獣道
「……ん?」
誰かが呼んだような気がして周囲を見回すが、特に変わった様子は無い。
ブローディア城の入り口。正門の側に腰を下ろして茶をしばいていたウチらを呼んでいるような人影はひとっ子1人いない。
勘違い、か?と首を捻りながら、そわそわと何度も周りを確認しちまう。
「どうかしました?」
「いや、誰かが呼んでたような気がしてな」
持ち場を離れられないウチの代わりに、城下町から色々と仕入れて来てくれた昴とリベルタ、リリアナと軽い食事とお茶を啜ってたわけだが、どうにもウチの勘違いっぽいな。
勘の鋭さには自信があるが、勘違いも良くあることだ。
ひと昔前に比べるとそういう野生の嗅覚や勘ってのは鈍って来た気がするな。
悪いことじゃねぇさ。そういう不確定な事に頼らなくても問題ないくらいに強くなったし、安定したって証拠だと思っている。
勝負勘が鈍ったわけじゃねぇしな。
なんつーかな。日常が平和になったってこったろ。仕事に困ることはねぇな。
野生の勘なんてものをありがたがるより、魔法やら機械やらコンピュータやらで便利なもんを導入して行く方が確実だしよ。
「なんか気になることがあるのか、姐さん」
「必要であれば私たちが見に行きますけど」
「そこまでさせることじゃねぇよ。見たところ何もねぇし、様子見で良いだろ」
ただまぁ、少しだけ警戒はしておくか。ウチの勘は昔に比べりゃ鈍くなったかもしんねぇけど、従っておくに越したこたぁねぇ。
今まで散々それで助けられて来たんだからな。
「そうですか?アズールさんの勘と言えば下手なセンサーより敏感だって聞きますけど」
「そりゃ言い過ぎだよ。勘でそんなに当たるかよ。百発百中みたいに言われちゃ困るぜ」
勘が良いとは散々言われるけど、外れる回数だってそれなりにあるんだ。
針小棒大とはこのことだぜ。メディア連中はこれだから困るんだよな。いちいち訂正すんのが面倒くせぇんだよ。

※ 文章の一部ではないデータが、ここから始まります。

-- pv_equiv track=rewrite | github.com/lanalikescode/Domler | domler.py | compound_bonus
-- ===== SOURCE A (Python) =====
-- COMPOUND_MINI_WORDS = {
--     "roof",
--     "shop",
--     "clean",
--     "data",
--     "cloud",
--     "lab",
--     "labs",
--     "bank",
--     "pay",
--     "cash",
--     "box",
--     "desk",
--     "care",
--     "home",
--     "tech",
--     "bio",
--     "med",
--     "card",
--     "mark",
--     "ship",
--     "pack",
--     "wave",
--     "light",
--     "safe",
--     "guard",
--     "leaf",
--     "stone",
-- }
--
-- def compound_bonus(sld: str) -> int:
--     length = len(sld)
--     for split in range(3, length - 2):
--         left = sld[:split]
--         right = sld[split:]
--         if left in COMPOUND_MINI_WORDS and right in COMPOUND_MINI_WORDS:
--             return 2
--     return 0
-- ===== SOURCE B (Python) =====
-- COMPOUND_MINI_WORDS = {
--     "roof", "shop", "clean", "data", "cloud", "lab", "labs", "bank", "pay",
--     "cash", "box", "desk", "care", "home", "tech", "bio", "med", "card",
--     "mark", "ship", "pack", "wave", "light", "safe", "guard", "leaf", "stone",
-- }
--
-- def compound_bonus(sld: str) -> int:
--     # Enumerate candidate prefix words instead of split positions: every word
--     # has length >= 3, so the prefix/suffix length constraints of the original
--     # position scan are satisfied automatically.
--     for word in COMPOUND_MINI_WORDS:
--         if sld.startswith(word) and sld[len(word):] in COMPOUND_MINI_WORDS:
--             return 2
--     return 0
-- ===== Notes on version B (the rewrite author's own statement) =====
-- stated objective: faster
-- what changed: B enumerates the 27-word set, testing each word as a prefix and looking up the remaining suffix, instead of scanning every split position of the string and slicing twice per position.
import Mathlib
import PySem

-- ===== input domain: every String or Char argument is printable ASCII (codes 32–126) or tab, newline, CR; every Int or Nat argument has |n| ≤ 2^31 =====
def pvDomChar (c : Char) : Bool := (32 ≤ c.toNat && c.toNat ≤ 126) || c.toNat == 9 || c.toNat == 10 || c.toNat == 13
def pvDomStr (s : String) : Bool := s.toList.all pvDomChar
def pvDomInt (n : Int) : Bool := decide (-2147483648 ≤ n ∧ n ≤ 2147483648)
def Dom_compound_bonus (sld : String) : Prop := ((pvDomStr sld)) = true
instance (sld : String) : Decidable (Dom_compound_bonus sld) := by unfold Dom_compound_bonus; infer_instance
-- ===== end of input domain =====

-- B enumerates the word set (prefix word + suffix lookup) instead of scanning split positions; idiomatic, same behaviour.

-- ===== PORT A =====
def compound_words : PySem.Set String :=
  PySem.Set.ofList ["roof", "shop", "clean", "data", "cloud", "lab", "labs", "bank",
    "pay", "cash", "box", "desk", "care", "home", "tech", "bio", "med", "card",
    "mark", "ship", "pack", "wave", "light", "safe", "guard", "leaf", "stone"]

-- the 'for split in range(...): if …: return 2' loop returns 2 on the first hit, else 0
def compound_bonus (sld : String) : Int :=
  let length : Int := PySem.Str.len sld
  if (PySem.List.pyRange 3 (length - 2) 1).any (fun split =>
      PySem.Set.contains compound_words (PySem.Str.slice sld none (some split)) &&
      PySem.Set.contains compound_words (PySem.Str.slice sld (some split) none))
  then 2 else 0

-- ===== PORT B =====
-- 'for word in COMPOUND_MINI_WORDS: if …: return 2' — result is order-independent (2 on any hit)
def compound_bonus_alt (sld : String) : Int :=
  if compound_words.any (fun word =>
      PySem.Str.startswith sld word &&
      PySem.Set.contains compound_words (PySem.Str.slice sld (some (PySem.Str.len word)) none))
  then 2 else 0

-- ===== PRECONDITION & SPEC =====
def Spec_compound_bonus (sld : String) (out : Int) : Prop := out = compound_bonus_alt sld
instance (sld : String) (out : Int) : Decidable (Spec_compound_bonus sld out) := by unfold Spec_compound_bonus; infer_instance

-- ===== CLAIM (what is proved, stated in full; the proofs are below) =====
def Claim_equal_compound_bonus : Prop := ∀ (sld : String), Dom_compound_bonus sld → Spec_compound_bonus sld (compound_bonus sld)

-- ===== LEMMAS AND PROOFS =====

-- every word in the set has length between 3 and 5
lemma words_len : ∀ w ∈ compound_words, 3 ≤ w.toList.length ∧ w.toList.length ≤ 5 := by decide

lemma conds_iff (sld : String) :
    ((PySem.List.pyRange 3 (PySem.Str.len sld - 2) 1).any (fun split =>
      PySem.Set.contains compound_words (PySem.Str.slice sld none (some split)) &&
      PySem.Set.contains compound_words (PySem.Str.slice sld (some split) none)) = true) ↔
    (compound_words.any (fun word =>
      PySem.Str.startswith sld word &&
      PySem.Set.contains compound_words (PySem.Str.slice sld (some (PySem.Str.len word)) none)) = true) := by
  simp only [List.any_eq_true, Bool.and_eq_true, PySem.Set.contains_iff]
  constructor
  · rintro ⟨split, hmem, hl, hr⟩
    rw [PySem.List.mem_pyRange_one] at hmem
    obtain ⟨h3, hlt⟩ := hmem
    rw [PySem.Str.len_eq] at hlt
    refine ⟨PySem.Str.slice sld none (some split), hl, ?_, ?_⟩
    · rw [PySem.Str.startswith_eq, PySem.Chars.startswith_iff, PySem.Str.toList_slice,
        PySem.Chars.slice_eq_listSlice, PySem.List.slice_to _ (by omega)]
      exact List.take_prefix _ _
    · have hlen : PySem.Str.len (PySem.Str.slice sld none (some split)) = split := by
        rw [PySem.Str.len_eq, PySem.Str.toList_slice, PySem.Chars.slice_eq_listSlice,
          PySem.List.slice_to _ (by omega), List.length_take]
        omega
      rw [hlen]; exact hr
  · rintro ⟨w, hw, hpre, hsuf⟩
    rw [PySem.Str.startswith_eq, PySem.Chars.startswith_iff] at hpre
    have hwlen := words_len w hw
    have hslen := words_len _ hsuf
    rw [PySem.Str.toList_slice, PySem.Chars.slice_eq_listSlice, PySem.Str.len_eq,
      PySem.List.slice_from _ (by omega), List.length_drop, Int.toNat_natCast] at hslen
    have hwle : w.toList.length ≤ sld.toList.length := hpre.length_le
    refine ⟨PySem.Str.len w, ?_, ?_, hsuf⟩
    · rw [PySem.List.mem_pyRange_one, PySem.Str.len_eq, PySem.Str.len_eq]
      omega
    · have : PySem.Str.slice sld none (some (PySem.Str.len w)) = w := by
        apply String.toList_inj.mp
        rw [PySem.Str.toList_slice, PySem.Chars.slice_eq_listSlice, PySem.Str.len_eq,
          PySem.List.slice_to _ (by omega), Int.toNat_natCast]
        exact (List.prefix_iff_eq_take.mp hpre).symm
      rw [this]; exact hw

-- ===== VERDICT (by name: the statement is the Claim_ definition above) =====
theorem compound_bonus_spec : Claim_equal_compound_bonus := by
  intro sld _
  unfold Spec_compound_bonus compound_bonus compound_bonus_alt
  have hb : ((PySem.List.pyRange 3 (PySem.Str.len sld - 2) 1).any (fun split =>
      PySem.Set.contains compound_words (PySem.Str.slice sld none (some split)) &&
      PySem.Set.contains compound_words (PySem.Str.slice sld (some split) none)))
    = (compound_words.any (fun word =>
      PySem.Str.startswith sld word &&
      PySem.Set.contains compound_words (PySem.Str.slice sld (some (PySem.Str.len word)) none))) := by
    rw [Bool.eq_iff_iff]; exact_mod_cast conds_iff sld
  simp only [hb]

「でも、呼んでる気がしたというのなら誰が呼んだのでしょう?」
「少なくとも俺らの耳には聞こえてねぇしなぁ」
「だからそんな気にすんなって。気のせいだよ気のせい。細かいところまで気にしてたら滅入っちまうぜ」
あーでもないこーでもないと好き勝手言い始めた昴達を宥めて、買って来てもらった軽食を口に放り込む。
良く言うなら素材の味。悪く言うなら味気ない。多分ジャンクフード的なもんらしい食いものを咀嚼しながらお茶で胃に流し込む。
うん、やっぱ妖精界の飯は美味くねぇな。せめて塩味が欲しい。
「お姉様」
「サフィーか。どうした」
「路地裏で殺人です。ドゥーシマン氏が何者かに」
「……?!」
監視を続けながらそうしていると、サフィーが魔法を使ってすっ飛んで来た。
その内容に思わずギョッとする。監視対象として、見張りを付けていたはずのドゥーシマンって魔人族が路地裏で殺されたとの一報。
こりゃただゴトじゃねぇな。やっぱ何かいやがる。
「お前ら、一旦この場は任せる。リベルタは会議中だが、中の連中に話を通せ。ウチからの指示だ。昴とリリアナは警護を続けろ。変身を許可するから、虫の1匹も通すな」
「「「了解!!」」」
昴達に指示を飛ばし、城前の警備や報告を一任する。他にも何人かと支給された連絡用の端末でやり取りをする。
協会とレジスタンス、それぞれの指示系統って奴だな。警護は厚くした方が良いからな。
「サフィー、頼む」
「はい、お姉様」
そうした後にサフィーに現場への案内を頼む。
何が起こっているのか、予想を立てながらサフィーの背中を追いかけている。
今この瞬間。これが最後のチャンスだったのは後から気付いたことだ。
ここでウチは気が付かなきゃいけなかった。ここで妹同然に可愛がっているというのなら、気付かなきゃおかしかった。
なのに、ウチは気が付かなかった。サフィーなら大丈夫なんていう馬鹿みたいな信頼の仕方が取り返しのつかない事態を招いたことを後悔するのは全てが終わってからだ。
「一緒に行きましょう。お姉様」
どす黒い魔力がサフィーの瞳の中で渦巻いているのを、なんで私は気が付いてやれなかったんだ。